Work instructions
The response must match the data below exactly, line for line.

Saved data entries
---

-- pv_equiv track=rewrite | github.com/remixknighx/quantitative | exercise/leetcode/backspace_string_compare.py | get_final_string
-- ===== SOURCE A (Python) =====
-- def get_final_string(text: str):
--     str_stack = []
--     for i in range(0, len(text)):
--         if text[i] == '#':
--             if len(str_stack) != 0:
--                 str_stack.pop(len(str_stack)-1)
--         else:
--             str_stack.append(text[i])
--     return str_stack
-- ===== SOURCE B (Python) =====
-- def get_final_string(text: str):
--     skip = 0
--     res = []
--     for ch in reversed(text):
--         if ch == '#':
--             skip += 1
--         elif skip:
--             skip -= 1
--         else:
--             res.append(ch)
--     res.reverse()
--     return res
-- ===== Notes on version B (the rewrite author's own statement) =====
-- stated objective: alternative
-- what changed: Replaces the forward stack with pushes and pops by a single right-to-left scan that keeps an integer skip counter of pending backspaces and reverses the collected survivors at the end.
import Mathlib
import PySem

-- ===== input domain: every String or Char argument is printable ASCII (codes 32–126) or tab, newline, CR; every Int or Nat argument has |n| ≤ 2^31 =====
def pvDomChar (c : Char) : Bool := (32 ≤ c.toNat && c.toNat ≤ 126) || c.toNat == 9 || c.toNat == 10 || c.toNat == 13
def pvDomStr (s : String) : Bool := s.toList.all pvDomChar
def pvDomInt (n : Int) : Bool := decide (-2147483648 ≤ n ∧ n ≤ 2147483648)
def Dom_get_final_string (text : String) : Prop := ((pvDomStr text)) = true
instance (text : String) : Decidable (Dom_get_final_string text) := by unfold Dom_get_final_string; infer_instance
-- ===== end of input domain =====

-- B replaces A's forward stack (push/pop) by a backward scan with a skip counter; alternative decomposition, same cost.

-- ===== PORT A =====
-- forward loop: push each char, '#' pops the last element if the stack is nonempty
def pvStepA (st : List String) (c : Char) : List String :=
  if c = '#' then (if st.length ≠ 0 then st.dropLast else st)
  else st ++ [c.toString]

def get_final_string (text : String) : List String :=
  text.toList.foldl pvStepA []

-- ===== PORT B =====
-- backward loop over reversed(text): '#' increments skip, skip>0 swallows a char, else collect; reverse at end
def pvStepB (st : Nat × List String) (c : Char) : Nat × List String :=
  if c = '#' then (st.1 + 1, st.2)
  else if st.1 ≠ 0 then (st.1 - 1, st.2)
  else (st.1, st.2 ++ [c.toString])

def get_final_string_alt (text : String) : List String :=
  (text.toList.reverse.foldl pvStepB (0, [])).2.reverse

-- ===== PRECONDITION & SPEC =====
def Spec_get_final_string (text : String) (out : List String) : Prop := out = get_final_string_alt text
instance (text : String) (out : List String) : Decidable (Spec_get_final_string text out) := by unfold Spec_get_final_string; infer_instance

-- ===== CLAIM (what is proved, stated in full; the proofs are below) =====
def Claim_equal_get_final_string : Prop := ∀ (text : String), Dom_get_final_string text → Spec_get_final_string text (get_final_string text)

-- ===== LEMMAS AND PROOFS =====

-- drop the last k elements
def pvDropR (k : Nat) (l : List String) : List String := (l.reverse.drop k).reverse

theorem pvFoldB_shift (l : List Char) (k : Nat) (r : List String) :
    l.foldl pvStepB (k, r) = ((l.foldl pvStepB (k, [])).1, r ++ (l.foldl pvStepB (k, [])).2) := by
  induction l generalizing k r with
  | nil => simp
  | cons c t ih =>
    simp only [List.foldl_cons, pvStepB]
    by_cases hc : c = '#'
    · rw [if_pos hc, if_pos hc, ih]
    · rw [if_neg hc, if_neg hc]
      by_cases hk : k ≠ 0
      · rw [if_pos hk, if_pos hk, ih]
      · rw [if_neg hk, if_neg hk]
        rw [ih (r := r ++ [c.toString]), ih (r := [] ++ [c.toString])]
        simp

theorem pvReverse_dropLast (l : List String) : l.dropLast.reverse = l.reverse.drop 1 := by
  induction l using List.reverseRecOn with
  | nil => simp
  | append_singleton t c ih => simp

theorem pvDropR_zero (l : List String) : pvDropR 0 l = l := by simp [pvDropR]

theorem pvMain (s : List Char) (k : Nat) :
    (s.reverse.foldl pvStepB (k, [])).2.reverse = pvDropR k (s.foldl pvStepA []) := by
  induction s using List.reverseRecOn generalizing k with
  | nil => simp [pvDropR]
  | append_singleton t c ih =>
    have hrev : (t ++ [c]).reverse = c :: t.reverse := by simp
    rw [hrev, List.foldl_cons, List.foldl_append]
    simp only [List.foldl_cons, List.foldl_nil, pvStepB, pvStepA]
    by_cases hc : c = '#'
    · -- '#': skip+1 on the B side, dropLast on the A side
      rw [if_pos hc, if_pos hc, ih (k + 1)]
      have hA : (if (t.foldl pvStepA []).length ≠ 0 then (t.foldl pvStepA []).dropLast
                 else t.foldl pvStepA []) = (t.foldl pvStepA []).dropLast := by
        by_cases h : (t.foldl pvStepA []).length ≠ 0 <;> simp_all
      rw [hA]
      unfold pvDropR
      congr 1
      rw [pvReverse_dropLast, List.drop_drop]
      congr 1
      omega
    · rw [if_neg hc, if_neg hc]
      by_cases hk : k ≠ 0
      · -- pending skip swallows c; A appended c but pvDropR k removes it
        rw [if_pos hk, ih (k - 1)]
        obtain ⟨j, rfl⟩ : ∃ j, k = j + 1 := ⟨k - 1, by omega⟩
        simp [pvDropR]
      · -- no skip: c survives, appended on both sides
        rw [if_neg hk, pvFoldB_shift]
        simp only [ne_eq, not_not] at hk
        subst hk
        show ([] ++ [c.toString] ++ (List.foldl pvStepB (0, []) t.reverse).2).reverse = _
        rw [List.nil_append, List.reverse_append, List.reverse_singleton, ih 0,
          pvDropR_zero, pvDropR_zero]

-- ===== VERDICT (by name: the statement is the Claim_ definition above) =====
theorem get_final_string_spec : Claim_equal_get_final_string := by
  intro text _
  unfold Spec_get_final_string get_final_string get_final_string_alt
  rw [pvMain text.toList 0, pvDropR_zero]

---

Result below
-- pv_equiv track=rewrite | github.com/remixknighx/quantitative | exercise/leetcode/backspace_string_compare.py | get_final_string
-- ===== SOURCE A (Python) =====
-- def get_final_string(text: str):
--     str_stack = []
--     for i in range(0, len(text)):
--         if text[i] == '#':
--             if len(str_stack) != 0:
--                 str_stack.pop(len(str_stack)-1)
--         else:
--             str_stack.append(text[i])
--     return str_stack
-- ===== SOURCE B (Python) =====
-- def get_final_string(text: str):
--     skip = 0
--     res = []
--     for ch in reversed(text):
--         if ch == '#':
--             skip += 1
--         elif skip:
--             skip -= 1
--         else:
--             res.append(ch)
--     res.reverse()
--     return res
-- ===== Notes on version B (the rewrite author's own statement) =====
-- stated objective: alternative
-- what changed: Replaces the forward stack with pushes and pops by a single right-to-left scan that keeps an integer skip counter of pending backspaces and reverses the collected survivors at the end.
import Mathlib
import PySem

-- ===== input domain: every String or Char argument is printable ASCII (codes 32–126) or tab, newline, CR; every Int or Nat argument has |n| ≤ 2^31 =====
def pvDomChar (c : Char) : Bool := (32 ≤ c.toNat && c.toNat ≤ 126) || c.toNat == 9 || c.toNat == 10 || c.toNat == 13
def pvDomStr (s : String) : Bool := s.toList.all pvDomChar
def pvDomInt (n : Int) : Bool := decide (-2147483648 ≤ n ∧ n ≤ 2147483648)
def Dom_get_final_string (text : String) : Prop := ((pvDomStr text)) = true
instance (text : String) : Decidable (Dom_get_final_string text) := by unfold Dom_get_final_string; infer_instance
-- ===== end of input domain =====

-- B replaces A's forward stack (push/pop) by a backward scan with a skip counter; alternative decomposition, same cost.

-- ===== PORT A =====
-- forward loop: push each char, '#' pops the last element if the stack is nonempty
def pvStepA (st : List String) (c : Char) : List String :=
  if c = '#' then (if st.length ≠ 0 then st.dropLast else st)
  else st ++ [c.toString]

def get_final_string (text : String) : List String :=
  text.toList.foldl pvStepA []

-- ===== PORT B =====
-- backward loop over reversed(text): '#' increments skip, skip>0 swallows a char, else collect; reverse at end
def pvStepB (st : Nat × List String) (c : Char) : Nat × List String :=
  if c = '#' then (st.1 + 1, st.2)
  else if st.1 ≠ 0 then (st.1 - 1, st.2)
  else (st.1, st.2 ++ [c.toString])

def get_final_string_alt (text : String) : List String :=
  (text.toList.reverse.foldl pvStepB (0, [])).2.reverse

-- ===== PRECONDITION & SPEC =====
def Spec_get_final_string (text : String) (out : List String) : Prop := out = get_final_string_alt text
instance (text : String) (out : List String) : Decidable (Spec_get_final_string text out) := by unfold Spec_get_final_string; infer_instance

-- ===== CLAIM (what is proved, stated in full; the proofs are below) =====
def Claim_equal_get_final_string : Prop := ∀ (text : String), Dom_get_final_string text → Spec_get_final_string text (get_final_string text)

-- ===== LEMMAS AND PROOFS =====

-- drop the last k elements
def pvDropR (k : Nat) (l : List String) : List String := (l.reverse.drop k).reverse

theorem pvFoldB_shift (l : List Char) (k : Nat) (r : List String) :
    l.foldl pvStepB (k, r) = ((l.foldl pvStepB (k, [])).1, r ++ (l.foldl pvStepB (k, [])).2) := by
  induction l generalizing k r with
  | nil => simp
  | cons c t ih =>
    simp only [List.foldl_cons, pvStepB]
    by_cases hc : c = '#'
    · rw [if_pos hc, if_pos hc, ih]
    · rw [if_neg hc, if_neg hc]
      by_cases hk : k ≠ 0
      · rw [if_pos hk, if_pos hk, ih]
      · rw [if_neg hk, if_neg hk]
        rw [ih (r := r ++ [c.toString]), ih (r := [] ++ [c.toString])]
        simp

theorem pvReverse_dropLast (l : List String) : l.dropLast.reverse = l.reverse.drop 1 := by
  induction l using List.reverseRecOn with
  | nil => simp
  | append_singleton t c ih => simp

theorem pvDropR_zero (l : List String) : pvDropR 0 l = l := by simp [pvDropR]

theorem pvMain (s : List Char) (k : Nat) :
    (s.reverse.foldl pvStepB (k, [])).2.reverse = pvDropR k (s.foldl pvStepA []) := by
  induction s using List.reverseRecOn generalizing k with
  | nil => simp [pvDropR]
  | append_singleton t c ih =>
    have hrev : (t ++ [c]).reverse = c :: t.reverse := by simp
    rw [hrev, List.foldl_cons, List.foldl_append]
    simp only [List.foldl_cons, List.foldl_nil, pvStepB, pvStepA]
    by_cases hc : c = '#'
    · -- '#': skip+1 on the B side, dropLast on the A side
      rw [if_pos hc, if_pos hc, ih (k + 1)]
      have hA : (if (t.foldl pvStepA []).length ≠ 0 then (t.foldl pvStepA []).dropLast
                 else t.foldl pvStepA []) = (t.foldl pvStepA []).dropLast := by
        by_cases h : (t.foldl pvStepA []).length ≠ 0 <;> simp_all
      rw [hA]
      unfold pvDropR
      congr 1
      rw [pvReverse_dropLast, List.drop_drop]
      congr 1
      omega
    · rw [if_neg hc, if_neg hc]
      by_cases hk : k ≠ 0
      · -- pending skip swallows c; A appended c but pvDropR k removes it
        rw [if_pos hk, ih (k - 1)]
        obtain ⟨j, rfl⟩ : ∃ j, k = j + 1 := ⟨k - 1, by omega⟩
        simp [pvDropR]
      · -- no skip: c survives, appended on both sides
        rw [if_neg hk, pvFoldB_shift]
        simp only [ne_eq, not_not] at hk
        subst hk
        show ([] ++ [c.toString] ++ (List.foldl pvStepB (0, []) t.reverse).2).reverse = _
        rw [List.nil_append, List.reverse_append, List.reverse_singleton, ih 0,
          pvDropR_zero, pvDropR_zero]

-- ===== VERDICT (by name: the statement is the Claim_ definition above) =====
theorem get_final_string_spec : Claim_equal_get_final_string := by
  intro text _
  unfold Spec_get_final_string get_final_string get_final_string_alt
  rw [pvMain text.toList 0, pvDropR_zero]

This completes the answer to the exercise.